This setup ensures that the system maintains an organized approach to logging by specifying clear paths for log files and implementing a rotation policy to prevent excessive file growth. This document outlines the monitoring and logging mechanisms used by a system, primarily focusing on management processes, resource consumption, and data collection for troubleshooting and performance analysis. Key aspects include: 1. **Watchdog Messages**: These are messages that provide status updates about active lists statistics and monitor resource usage. The wrapper manages the lifecycle of manager processes, including rules and data monitoring. 2. **Log Rotation**: Configuration is done via `/config/server.wrapper.conf`, copying settings from `server.defaults.wrapper.conf` (with edits discouraged). 3. **Specific Logs**:

**SERVER.SQL.LOG, SERVER.REPORT.LOG, SERVER.CHANNEL.LOG, SERVER.PULSE.LOG, SERVER.LICENSE.LOG** are detailed and should be enabled for specific purposes such as Oracle DBA tasks or license compliance monitoring.

4. **Manager Logs**: Typically found under `/logs`, including but not limited to:

**SERVER.SQL.LOG, SERVER.REPORT.LOG, SERVER.CHANNEL.LOG, PARTITION*.LOG** for active channel queries and Oracle partition management.
**SERVER.PULSE.LOG** updates every 10 seconds unless the CORR-Engine is present.
**SERVER.LICENSE.LOG** tracks license compliance status.

5. **Data Collection**:

**Thread Dumps** are generated for system tables and performance analysis, with specific conditions (e.g., if the manager is identified as a bottleneck).
**Logs** should be collected from both managers and agents to ensure comprehensive troubleshooting.

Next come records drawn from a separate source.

-- the left pass computes the capped min over corral distances to the right end
theorem pvScan_core (xs : List String) :
    xs.foldl pvStep pvInf
      = ((pvCorrals xs).map (fun j => (xs.length : Int) - 1 - j)).foldl min pvInf := by
  induction xs using List.reverseRecOn with
  | nil => simp [pvCorrals]
  | append_singleton xs c ih =>
      rw [List.foldl_append, List.foldl_cons, List.foldl_nil, pvCorrals_append]
      by_cases hc : c = "CORRAL"
      · subst hc
        have hc1 : pvCorrals ["CORRAL"] = [0] := by simp [pvCorrals]
        rw [hc1]
        simp only [List.map_cons, List.map_nil, List.map_append, List.foldl_append,
          List.foldl_cons, List.foldl_nil]
        have hstep : pvStep (List.foldl pvStep pvInf xs) "CORRAL" = 0 := by simp [pvStep]
        rw [hstep]
        have hge : 0 ≤ ((pvCorrals xs).map (fun j => (((xs ++ ["CORRAL"]).length : Nat) : Int) - 1 - j)).foldl min pvInf := by
          apply pvM3
          · simp [pvInf]
          · intro y hy
            simp only [List.mem_map] at hy
            obtain ⟨j, hj, rfl⟩ := hy
            have := pvCorrals_mem xs j hj
            simp only [List.length_append, List.length_cons, List.length_nil]
            push_cast
            omega
        simp only [List.length_append, List.length_cons, List.length_nil] at *
        push_cast at *
        omega
      · have hc1 : pvCorrals [c] = [] := by simp [pvCorrals, hc]
        rw [hc1]
        simp only [List.map_nil, List.append_nil]
        have hD := pvM2 ((pvCorrals xs).map (fun j => (xs.length : Int) - 1 - j)) pvInf
        rw [← ih] at hD
        have hstep : pvStep (List.foldl pvStep pvInf xs) c = min (List.foldl pvStep pvInf xs + 1) pvInf := by
          simp only [pvStep, if_neg hc]
          split_ifs <;> omega
        rw [hstep, ih]
        have hmap : (pvCorrals xs).map (fun j => (((xs ++ [c]).length : Nat) : Int) - 1 - j)
            = ((pvCorrals xs).map (fun j => (xs.length : Int) - 1 - j)).map (fun x => x + 1) := by
          rw [List.map_map]
          refine List.map_congr_left fun j _ => ?_
          simp only [Function.comp_apply, List.length_append, List.length_cons, List.length_nil]
          push_cast
          ring
        rw [hmap]
        have h4 := pvM4 ((pvCorrals xs).map (fun j => (xs.length : Int) - 1 - j)) pvInf
        rw [show min (pvInf + 1) pvInf = pvInf by omega] at h4
        rw [h4]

6. **Collecting Logs**: Using tools like ArcSight Sendlogs, users can collect logs through a wizard interface for easier management and data collection during performance issues or troubleshooting. This document is part of a larger system monitoring framework designed to provide operational insights into Oracle-based systems and their managers, focusing on efficiency and timely information retrieval for informed decision-making. The provided text appears to be a technical document or guide related to system monitoring, logging, and troubleshooting for an unspecified software product (likely from Hewlett-Packard). Here's a summary of the key points discussed in the text: **Log Collection:**

Various logs are collected including Manager logs, Agent logs, Web logs, Console logs, Oracle Alert log, Thread Dumps, Session Waits, and Output from SQL. These logs can be run manually or via scripts (e.g., using `./arcsight sendlogs`, `./arcsight managerthreaddump`, etc.).

**Service Status:**

The status of services can be checked using the command `/sbin/service arcsight_services status`.

**Generating Reports:**

Thread Dumps and Session Waits can be generated with specific commands (e.g., `./arcsight arcdt session-waits –sp spool` for Session Waits).
HTML reports on thread dumps can also be created using the command `./arcsight threaddumps `.

**Database Logs:**

For Oracle and CORR-E databases, specific logs are collected.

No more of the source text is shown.